WebGPU is a new framework for writing applications targeting GPUs. This website is focused on testing WebGPU's memory model, which specifies the semantics and rules threads must follow when sharing memory. Specifically, we use litmus tests, small parallel programs that showcase the allowed behaviors of a given memory model. For more information on litmus tests and shared memory consistency models, see this paper by Kirkham et al. (OOPSLA 2020).
The goals of this website are to explore ways to better test memory models and to use the results of this exploration to empirically verify the implementation of WebGPU's memory model. In order to do this, we define a large suite of litmus tests in several different categories, all of which are available on the left hand navigation panel.
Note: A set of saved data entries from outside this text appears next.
-- one full maximal run (first element + m repeats), from a valid boundary state
theorem pv_run_eq (p : Int) (y : String) (m : Nat) (fs : List String) (pr : String) (s : Int)
    (h1 : (y == pr) = false ∨ (fs = [] ∧ s = 0))
    (h2 : (fs.getLast?).getD "sideways" = "sideways" ∨ (fs.getLast?).getD "sideways" = pr) :
    List.foldl (pvStepA p) (fs, pr, s) (y :: List.replicate m y)
      = (fs ++ pvSegB y (m + 1) (max 1 p), y, 1 + (m : Int)) := by
  have hT1 : (1 : Int) ≤ max 1 p := le_max_left 1 p
  -- the first step produces state (fs ++ [out1], y, 1)
  have hfirst : pvStepA p (fs, pr, s) y
      = (fs ++ [if y = "sideways" then "sideways"
                else if (1 : Int) ≥ max 1 p then y else "sideways"], y, 1) := by
    rcases h1 with h1 | ⟨hfs, hs⟩
    · have hpr : ¬ (y = pr) := by simpa using h1
      by_cases hys : y = "sideways"
      · subst hys
        simp [pvStepA, h1]
      · have hpf : (fs.getLast?).getD "sideways" ≠ y := by
          rcases h2 with h2 | h2 <;> rw [h2]
          · exact fun h => hys h.symm
          · exact fun h => hpr h.symm
        simp [pvStepA, h1, hys, hpf]
    · subst hfs; subst hs
      by_cases hys : y = "sideways"
      · subst hys
        by_cases hpr : ("sideways" : String) = pr
        · simp [pvStepA, ← hpr]
        · simp [pvStepA, hpr]
      · have hsy : ¬ ("sideways" = y) := fun h => hys h.symm
        by_cases hpr : y = pr
        · subst hpr
          simp [pvStepA, hys, hsy]
        · simp [pvStepA, hys, hsy, hpr]
  rw [List.foldl_cons, hfirst]
  by_cases hys : y = "sideways"
  · subst hys
    simp only [if_pos]
    rw [pv_run_sideways]
    refine Prod.ext ?_ (Prod.ext rfl ?_)
    · rw [pvSegB]; simp [List.replicate_succ, List.append_assoc]
    · push_cast; ring
  · simp only [if_neg hys]
    by_cases hT : (1 : Int) ≥ max 1 p
    · simp only [if_pos hT]
      rw [pv_run_absorbed p y hys m _ _ (by rw [List.getLast?_concat])]
      have hk : (min (max 1 p - 1) ((m + 1 : Nat) : Int)).toNat = 0 := by omega
      refine Prod.ext ?_ (Prod.ext rfl ?_)
      · simp only [pvSegB, beq_iff_eq, if_neg hys]
        rw [hk]
        simp [List.replicate_succ, List.append_assoc]
      · push_cast; ring
    · simp only [if_neg hT]
      rw [pv_run_pending p y hys m _ 1 (by rw [List.getLast?_concat]; simpa using Ne.symm hys)]
      have hk : (min (max 1 p - 1) ((m + 1 : Nat) : Int)).toNat
          = (min (max 1 p - 1 - 1) ((m : Nat) : Int)).toNat + 1 := by omega
      refine Prod.ext ?_ (Prod.ext rfl ?_)
      · simp only [pvSegB, beq_iff_eq, if_neg hys]
        rw [hk]
        simp [List.replicate_succ, List.append_assoc, Nat.add_sub_add_right]
      · push_cast; ring

theorem pv_dropWhile_head {α : Type} (q : α → Bool) :
    ∀ (l : List α) (z : α) (t : List α), l.dropWhile q = z :: t → q z = false := by
  intro l
  induction l with
  | nil => intro z t h; simp [List.dropWhile] at h
  | cons a as ih =>
    intro z t h
    rw [List.dropWhile_cons] at h
    by_cases hq : q a = true
    · rw [if_pos hq] at h; exact ih z t h
    · rw [if_neg hq] at h
      injection h with h1 h2
      subst h1
      simpa using hq
-- pv_equiv track=rewrite | github.com/onestone11/kosa-study-tigger | 엄마호랑이반/16주차 문제/박정환/주사위쌓기.py | check
-- ===== SOURCE A (Python) =====
-- def check(dice, b):
--     for i in range(6):
--         if b == dice[i]:
--             break
--     if i == 0: #반대편 5
--         return(dice[5], max(dice[1], dice[2], dice[3], dice[4]))
--     elif i == 1:# 반대편 3
--         return(dice[3], max(dice[0], dice[2], dice[5], dice[4]))
--     elif i == 2:# 반대편 4
--         return(dice[4], max(dice[0], dice[1], dice[3], dice[5]))
--     elif i == 3:# 반대편 1
--         return(dice[1], max(dice[0], dice[2], dice[4], dice[5]))
--     elif i == 4:# 반대편 2
--         return(dice[2], max(dice[0], dice[1], dice[3], dice[5]))
--     elif i == 5:# 반대편 0
--         return(dice[0], max(dice[1], dice[2], dice[3], dice[4]))
-- ===== SOURCE B (Python) =====
-- def check(dice, b):
--     # dice faces grouped as opposite pairs (front, back): (0,5), (1,3), (2,4)
--     pairs = [(dice[0], dice[5]), (dice[1], dice[3]), (dice[2], dice[4])]
--     found = None
--     for j, (front, back) in enumerate(pairs):
--         if front == b:
--             found = (j, back)
--             break
--     if found is None:
--         for j in (1, 2):
--             if pairs[j][1] == b:
--                 found = (j, pairs[j][0])
--                 break
--         else:
--             found = (0, dice[0])  # b on face 5 or absent: opposite is dice[0]
--     j, opp = found
--     return (opp, max(v for t, p in enumerate(pairs) if t != j for v in p))
-- ===== Notes on version B (the rewrite author's own statement) =====
-- stated objective: alternative
-- what changed: Reorganises the six faces into the three opposite pairs (0,5),(1,3),(2,4) and scans pair fronts then pair backs to select the matched pair, returning its other member and the max over the two remaining pairs; no face-index permutation or six-way branch.
import Mathlib
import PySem

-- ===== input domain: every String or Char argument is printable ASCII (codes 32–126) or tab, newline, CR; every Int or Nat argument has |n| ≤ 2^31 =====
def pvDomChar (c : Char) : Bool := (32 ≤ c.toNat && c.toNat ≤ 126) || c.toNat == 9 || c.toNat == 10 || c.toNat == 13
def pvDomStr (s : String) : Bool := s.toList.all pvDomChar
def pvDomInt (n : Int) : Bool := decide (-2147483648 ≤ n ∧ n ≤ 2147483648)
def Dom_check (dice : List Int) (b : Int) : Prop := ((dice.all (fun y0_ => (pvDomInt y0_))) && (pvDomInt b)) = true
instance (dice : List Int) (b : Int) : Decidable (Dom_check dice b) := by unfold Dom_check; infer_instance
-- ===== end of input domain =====

-- B regroups the faces into the three opposite pairs and selects the matched pair by scanning fronts then backs, replacing A's six-way branch (alternative decomposition). Pre_check excludes lists shorter than 6, on which both Pythons raise IndexError.


-- ===== PORT A =====
-- Index accesses dice[i] use nonnegative literal indices only; under Pre_check (length ≥ 6)
-- List.getD is exact for them (Python raises IndexError on shorter lists, excluded by Pre_check).
def check (dice : List Int) (b : Int) : Int × Int :=
  -- for i in range(6): if b == dice[i]: break   (i = 5 if the loop runs out)
  let i : Nat :=
    if b = dice.getD 0 0 then 0
    else if b = dice.getD 1 0 then 1
    else if b = dice.getD 2 0 then 2
    else if b = dice.getD 3 0 then 3
    else if b = dice.getD 4 0 then 4
    else 5
  if i = 0 then (dice.getD 5 0, max (max (max (dice.getD 1 0) (dice.getD 2 0)) (dice.getD 3 0)) (dice.getD 4 0))
  else if i = 1 then (dice.getD 3 0, max (max (max (dice.getD 0 0) (dice.getD 2 0)) (dice.getD 5 0)) (dice.getD 4 0))
  else if i = 2 then (dice.getD 4 0, max (max (max (dice.getD 0 0) (dice.getD 1 0)) (dice.getD 3 0)) (dice.getD 5 0))
  else if i = 3 then (dice.getD 1 0, max (max (max (dice.getD 0 0) (dice.getD 2 0)) (dice.getD 4 0)) (dice.getD 5 0))
  else if i = 4 then (dice.getD 2 0, max (max (max (dice.getD 0 0) (dice.getD 1 0)) (dice.getD 3 0)) (dice.getD 5 0))
  else (dice.getD 0 0, max (max (max (dice.getD 1 0) (dice.getD 2 0)) (dice.getD 3 0)) (dice.getD 4 0))

-- ===== PORT B =====
-- max(generator) on a nonempty sequence, ported value-exactly as a left fold from the head
def pyMaxNE (vs : List Int) : Int :=
  match vs with
  | [] => 0  -- unreachable under Pre_check (the list maxed has 4 elements)
  | v :: rest => rest.foldl max v

def pyEnumerate (xs : List (Int × Int)) : List (Nat × (Int × Int)) :=
  (List.range xs.length).zip xs

def check_alt (dice : List Int) (b : Int) : Int × Int :=
  let pairs : List (Int × Int) :=
    [(dice.getD 0 0, dice.getD 5 0), (dice.getD 1 0, dice.getD 3 0), (dice.getD 2 0, dice.getD 4 0)]
  -- first loop: scan pair fronts; second loop: scan backs of pairs 1 and 2, default pair 0
  let found : Nat × Int :=
    match (pyEnumerate pairs).find? (fun jp => jp.2.1 = b) with
    | some jp => (jp.1, jp.2.2)
    | none =>
      match ([1, 2] : List Nat).find? (fun j => (pairs.getD j (0, 0)).2 = b) with
      | some j => (j, (pairs.getD j (0, 0)).1)
      | none => (0, dice.getD 0 0)
  let rest := ((pyEnumerate pairs).filter (fun tp => tp.1 ≠ found.1)).flatMap (fun tp => [tp.2.1, tp.2.2])
  (found.2, pyMaxNE rest)

-- ===== PRECONDITION & SPEC =====
-- Pre_check excludes lists shorter than 6, on which both Pythons raise IndexError.
def Pre_check (dice : List Int) (b : Int) : Prop := 6 ≤ dice.length
instance (dice : List Int) (b : Int) : Decidable (Pre_check dice b) := by unfold Pre_check; infer_instance
def pvWitness_check : List Int × Int := ([1, 2, 3, 4, 5, 6], 3)
def Spec_check (dice : List Int) (b : Int) (out : Int × Int) : Prop := out = check_alt dice b
instance (dice : List Int) (b : Int) (out : Int × Int) : Decidable (Spec_check dice b out) := by unfold Spec_check; infer_instance

-- ===== CLAIM (what is proved, stated in full; the proofs are below) =====
def Claim_equal_check : Prop := ∀ (dice : List Int) (b : Int), Dom_check dice b → Pre_check dice b → Spec_check dice b (check dice b)
-- ---------- main equivalence ----------

theorem main_eq (f t : String) (htc : 'C' ∉ t.toList) :
    replace_scenario_inputs f t = replace_scenario_inputs_alt f t := by
  apply String.toList_inj.mp
  rw [A_toList]
  have haltL : (replace_scenario_inputs_alt f t).toList = pvScanB t.toList f.toList := by
    rw [replace_scenario_inputs_alt]
    exact String.toList_ofList
  rw [haltL, scan_renderB]
  set tc := t.toList
  set bs := seg tc f.toList with hbs
  have h0 : f.toList = renderM [] bs := by
    rw [renderM_nil_done, hbs, renderO_seg]
  rw [h0]
  rw [fold_pass tc htc (aPairs tc) []
    (fun p hp => (mem_aPairs_iff tc p).mp hp)
    (fun p hp => absurd hp (List.not_mem_nil))
    (aPairs_nodup tc)
    (fun p _ => List.not_mem_nil)
    bs (seg_good tc f.toList)]
  apply renderM_full
  intro pa re hh
  have := goodB_hits tc bs (seg_good tc f.toList) pa re hh
  simp only [List.append_nil, List.mem_reverse]
  exact (mem_aPairs_iff tc (pa, re)).mpr this

-- ---------- the C-free-formula case: neither program can ever match a pattern ----------

theorem pat_has_C (tc : List Char) (p : List Char × List Char) (hp : p ∈ pvPatsB tc) :
    'C' ∈ p.1 := by
  obtain ⟨q, d, r, -, -, -, h1, -⟩ := pvPats_shape tc p hp
  rw [h1]
  exact List.mem_append_right _ List.mem_cons_self

theorem repl1_id (p r s : List Char) (hC : 'C' ∈ p) (hs : 'C' ∉ s) : repl1 p r s = s := by
  fun_induction repl1 p r s with
  | case1 => rfl
  | case2 c t hpre ih =>
    exfalso
    rw [List.isPrefixOf_iff_prefix] at hpre
    exact hs (hpre.subset hC)
  | case3 c t hpre ih =>
    rw [ih (fun h => hs (List.mem_cons_of_mem c h))]
-- pv_equiv track=rewrite | github.com/Jackwmtr/radwareDumper | dpwall.py | get_free_spotes
-- ===== SOURCE A (Python) =====
-- def get_free_spotes(arr):
--     cur_index = []  # make and populate a list with current seqNo
--     for group in arr:
--         cur_index.append(group[0])
--     free = []  # free index list
--     for z in range(0, 250):
--         if z not in cur_index:  # if current list index is not in current index list - add to free index list
--             free.append(z)
--     return free
-- ===== SOURCE B (Python) =====
-- def get_free_spotes(arr):
--     used = sorted({g[0] for g in arr if 0 <= g[0] < 250})
--     free = []
--     prev = 0
--     for u in used:
--         free.extend(range(prev, u))
--         prev = u + 1
--     free.extend(range(prev, 250))
--     return free
-- ===== Notes on version B (the rewrite author's own statement) =====
-- stated objective: alternative
-- what changed: B replaces A's range(250) scan with a per-candidate membership test by a sort-then-gap-walk: it sorts the distinct used first elements lying in [0,250) and emits the gaps between consecutive used values (and before the first / after the last), so no membership test over the candidate range remains.
import Mathlib
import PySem

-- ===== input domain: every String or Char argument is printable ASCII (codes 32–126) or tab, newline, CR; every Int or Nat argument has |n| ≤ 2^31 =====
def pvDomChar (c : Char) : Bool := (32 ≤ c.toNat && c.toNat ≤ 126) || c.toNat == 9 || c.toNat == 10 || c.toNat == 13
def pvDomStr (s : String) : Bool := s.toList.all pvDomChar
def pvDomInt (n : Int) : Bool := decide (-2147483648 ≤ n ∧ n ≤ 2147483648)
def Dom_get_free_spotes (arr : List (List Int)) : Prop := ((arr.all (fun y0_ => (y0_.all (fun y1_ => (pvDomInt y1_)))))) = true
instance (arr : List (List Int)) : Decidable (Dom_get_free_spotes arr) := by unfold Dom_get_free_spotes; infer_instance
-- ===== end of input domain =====

-- B replaces A's range(250) scan-and-membership-test by a sort-then-gap-walk over the used first elements; objective: alternative.

-- ===== PORT A =====
-- group[0] is ported as (pyGet? group 0).getD 0: Pre_ guarantees every group is nonempty,
-- so the getD default is never used on admitted inputs (Python raises IndexError on []).
def get_free_spotes (arr : List (List Int)) : List Int :=
  let cur_index := arr.foldl (fun acc group => acc ++ [(PySem.List.pyGet? group 0).getD 0]) []
  (PySem.List.pyRange 0 250 1).foldl
    (fun free z => if !(cur_index.contains z) then free ++ [z] else free) []

-- ===== PORT B =====
def get_free_spotes_alt (arr : List (List Int)) : List Int :=
  let used : List Int :=
    PySem.List.sorted
      (PySem.Set.ofList ((arr.map (fun g => (PySem.List.pyGet? g 0).getD 0)).filter
        (fun x => decide (0 ≤ x) && decide (x < 250))))
      (fun x => x)
  let st := used.foldl
    (fun (st : List Int × Int) u => (st.1 ++ PySem.List.pyRange st.2 u 1, u + 1)) ([], 0)
  st.1 ++ PySem.List.pyRange st.2 250 1

-- ===== PRECONDITION & SPEC =====
-- Pre_ excludes arrays containing an empty group, on which Python's group[0] raises IndexError (in A and B alike).
def Pre_get_free_spotes (arr : List (List Int)) : Prop := (arr.all (fun g => !g.isEmpty)) = true
instance (arr : List (List Int)) : Decidable (Pre_get_free_spotes arr) := by unfold Pre_get_free_spotes; infer_instance
def pvWitness_get_free_spotes : List (List Int) := [[3, 7], [0], [249, 1]]
def Spec_get_free_spotes (arr : List (List Int)) (out : List Int) : Prop := out = get_free_spotes_alt arr
instance (arr : List (List Int)) (out : List Int) : Decidable (Spec_get_free_spotes arr out) := by unfold Spec_get_free_spotes; infer_instance

-- ===== CLAIM (what is proved, stated in full; the proofs are below) =====
def Claim_equal_get_free_spotes : Prop := ∀ (arr : List (List Int)), Dom_get_free_spotes arr → Pre_get_free_spotes arr → Spec_get_free_spotes arr (get_free_spotes arr)

-- ===== LEMMAS AND PROOFS =====

-- The gap-walk over a strictly increasing list of used values in [prev, 250) produces
-- exactly the candidates of [prev, 250) that are not used.
lemma pv_gap_walk (us : List Int) : ∀ (acc : List Int) (prev : Int),
    List.Pairwise (· < ·) us → (∀ u ∈ us, prev ≤ u ∧ u < 250) →
    (us.foldl (fun (st : List Int × Int) u => (st.1 ++ PySem.List.pyRange st.2 u 1, u + 1)) (acc, prev)).1
      ++ PySem.List.pyRange
          (us.foldl (fun (st : List Int × Int) u => (st.1 ++ PySem.List.pyRange st.2 u 1, u + 1)) (acc, prev)).2 250 1
    = acc ++ (PySem.List.pyRange prev 250 1).filter (fun z => !us.contains z) := by
  induction us with
  | nil =>
      intro acc prev _ _
      simp [List.foldl]
  | cons u us ih =>
      intro acc prev hpw hb
      obtain ⟨hu1, hu2⟩ := hb u (by simp)
      have hlt : ∀ x ∈ us, u < x := by
        intro x hx; exact (List.pairwise_cons.mp hpw).1 x hx
      simp only [List.foldl_cons]
      rw [ih (acc ++ PySem.List.pyRange prev u 1) (u + 1)
            (List.pairwise_cons.mp hpw).2
            (by intro x hx; exact ⟨by have := hlt x hx; omega, (hb x (by simp [hx])).2⟩)]
      rw [PySem.List.pyRange_one_append prev u 250 hu1 (by omega),
          PySem.List.pyRange_one_cons (by omega : u < (250:Int))]
      rw [List.filter_append]
      have h1 : (PySem.List.pyRange prev u 1).filter (fun z => !(u :: us).contains z)
          = PySem.List.pyRange prev u 1 := by
        apply List.filter_eq_self.mpr
        intro z hz
        have hz' := PySem.List.mem_pyRange_one.mp hz
        have : z ∉ us := fun h => absurd (hlt z h) (by omega)
        simp_all [List.contains_eq_mem]
        omega
      have h2 : (u :: PySem.List.pyRange (u + 1) 250 1).filter (fun z => !(u :: us).contains z)
          = (PySem.List.pyRange (u + 1) 250 1).filter (fun z => !us.contains z) := by
        rw [List.filter_cons]
        rw [if_neg (by simp)]
        apply List.filter_congr
        intro z hz
        have hz' := PySem.List.mem_pyRange_one.mp hz
        simp [List.contains_eq_mem]
        intro h; omega
      rw [h1, h2, List.append_assoc]

-- ===== VERDICT (by name: the statement is the Claim_ definition above) =====
theorem get_free_spotes_spec : Claim_equal_get_free_spotes := by
  intro arr _ _
  unfold Spec_get_free_spotes get_free_spotes get_free_spotes_alt
  rw [PySem.List.foldl_append_singleton_eq_map, PySem.List.foldl_append_if_eq_filter]
  simp only [List.nil_append]
  set cur := arr.map (fun g => (PySem.List.pyGet? g 0).getD 0) with hcur
  set used := PySem.List.sorted
      (PySem.Set.ofList (cur.filter (fun x => decide (0 ≤ x) && decide (x < 250)))) (fun x => x) with hused
  have hpw : List.Pairwise (· < ·) used := PySem.List.sorted_ofList_pairwise_lt _
  have hbd : ∀ u ∈ used, (0:Int) ≤ u ∧ u < 250 := by
    intro u hu
    rw [hused, PySem.List.mem_sorted, PySem.Set.mem_ofList, List.mem_filter] at hu
    simpa using hu.2
  have := pv_gap_walk used [] 0 hpw hbd
  simp only [List.nil_append] at this
  rw [this]
  apply List.filter_congr
  intro z hz
  have hz' := PySem.List.mem_pyRange_one.mp hz
  have : z ∈ used ↔ z ∈ cur := by
    rw [hused, PySem.List.mem_sorted, PySem.Set.mem_ofList, List.mem_filter]
    constructor
    · exact fun h => h.1
    · intro h; exact ⟨h, by simp; omega⟩
  simp [List.contains_eq_mem, this]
Each test page contains a brief description of the program under test, as well as pseudocode showing the instructions executed by each thread. The psuedocode also shows where each thread executes relative to the other and calls out the behavior of interest. Switching to the source code shows the actual wgsl shader that runs the test. Along with a "default" test, each page includes variants that vary the memory class and scope of the test, as well as adding barriers and read-modify-write instructions to disallow certain behaviors.
Test pages are broken into two tabs, explorer mode and tuning mode.
In explorer mode, a (log-scale) histogram shows the number of behaviors for each test run. The panel on the right allows the user to try different combinations of parameters to induce interesting behaviors. For a more comprehensive overview of these parameters, refer to the OOPSLA 2020 paper mentioned above. A few preset parameter sets are included to test quickly without having to manually adjust many parameters. Clicking the "Start Test" button runs the test for the specified number of iterations, displaying the results in the histogram in real time.
In tuning mode, the user chooses a number of configurations to run and a number of iterations to run for. Each configuration generates a random parameter set and runs the test. This page allows users to generate data showing what parameter combinations are most effective at revealing weak behaviors or even bugs.
Besides the page for each test, we include a general tuning page and a conformance test suite page. On the tuning page, users can tune over multiple tests at a time, while the conformance test page includes a suite of tests that should not show any weak behaviors under WebGPU's memory model.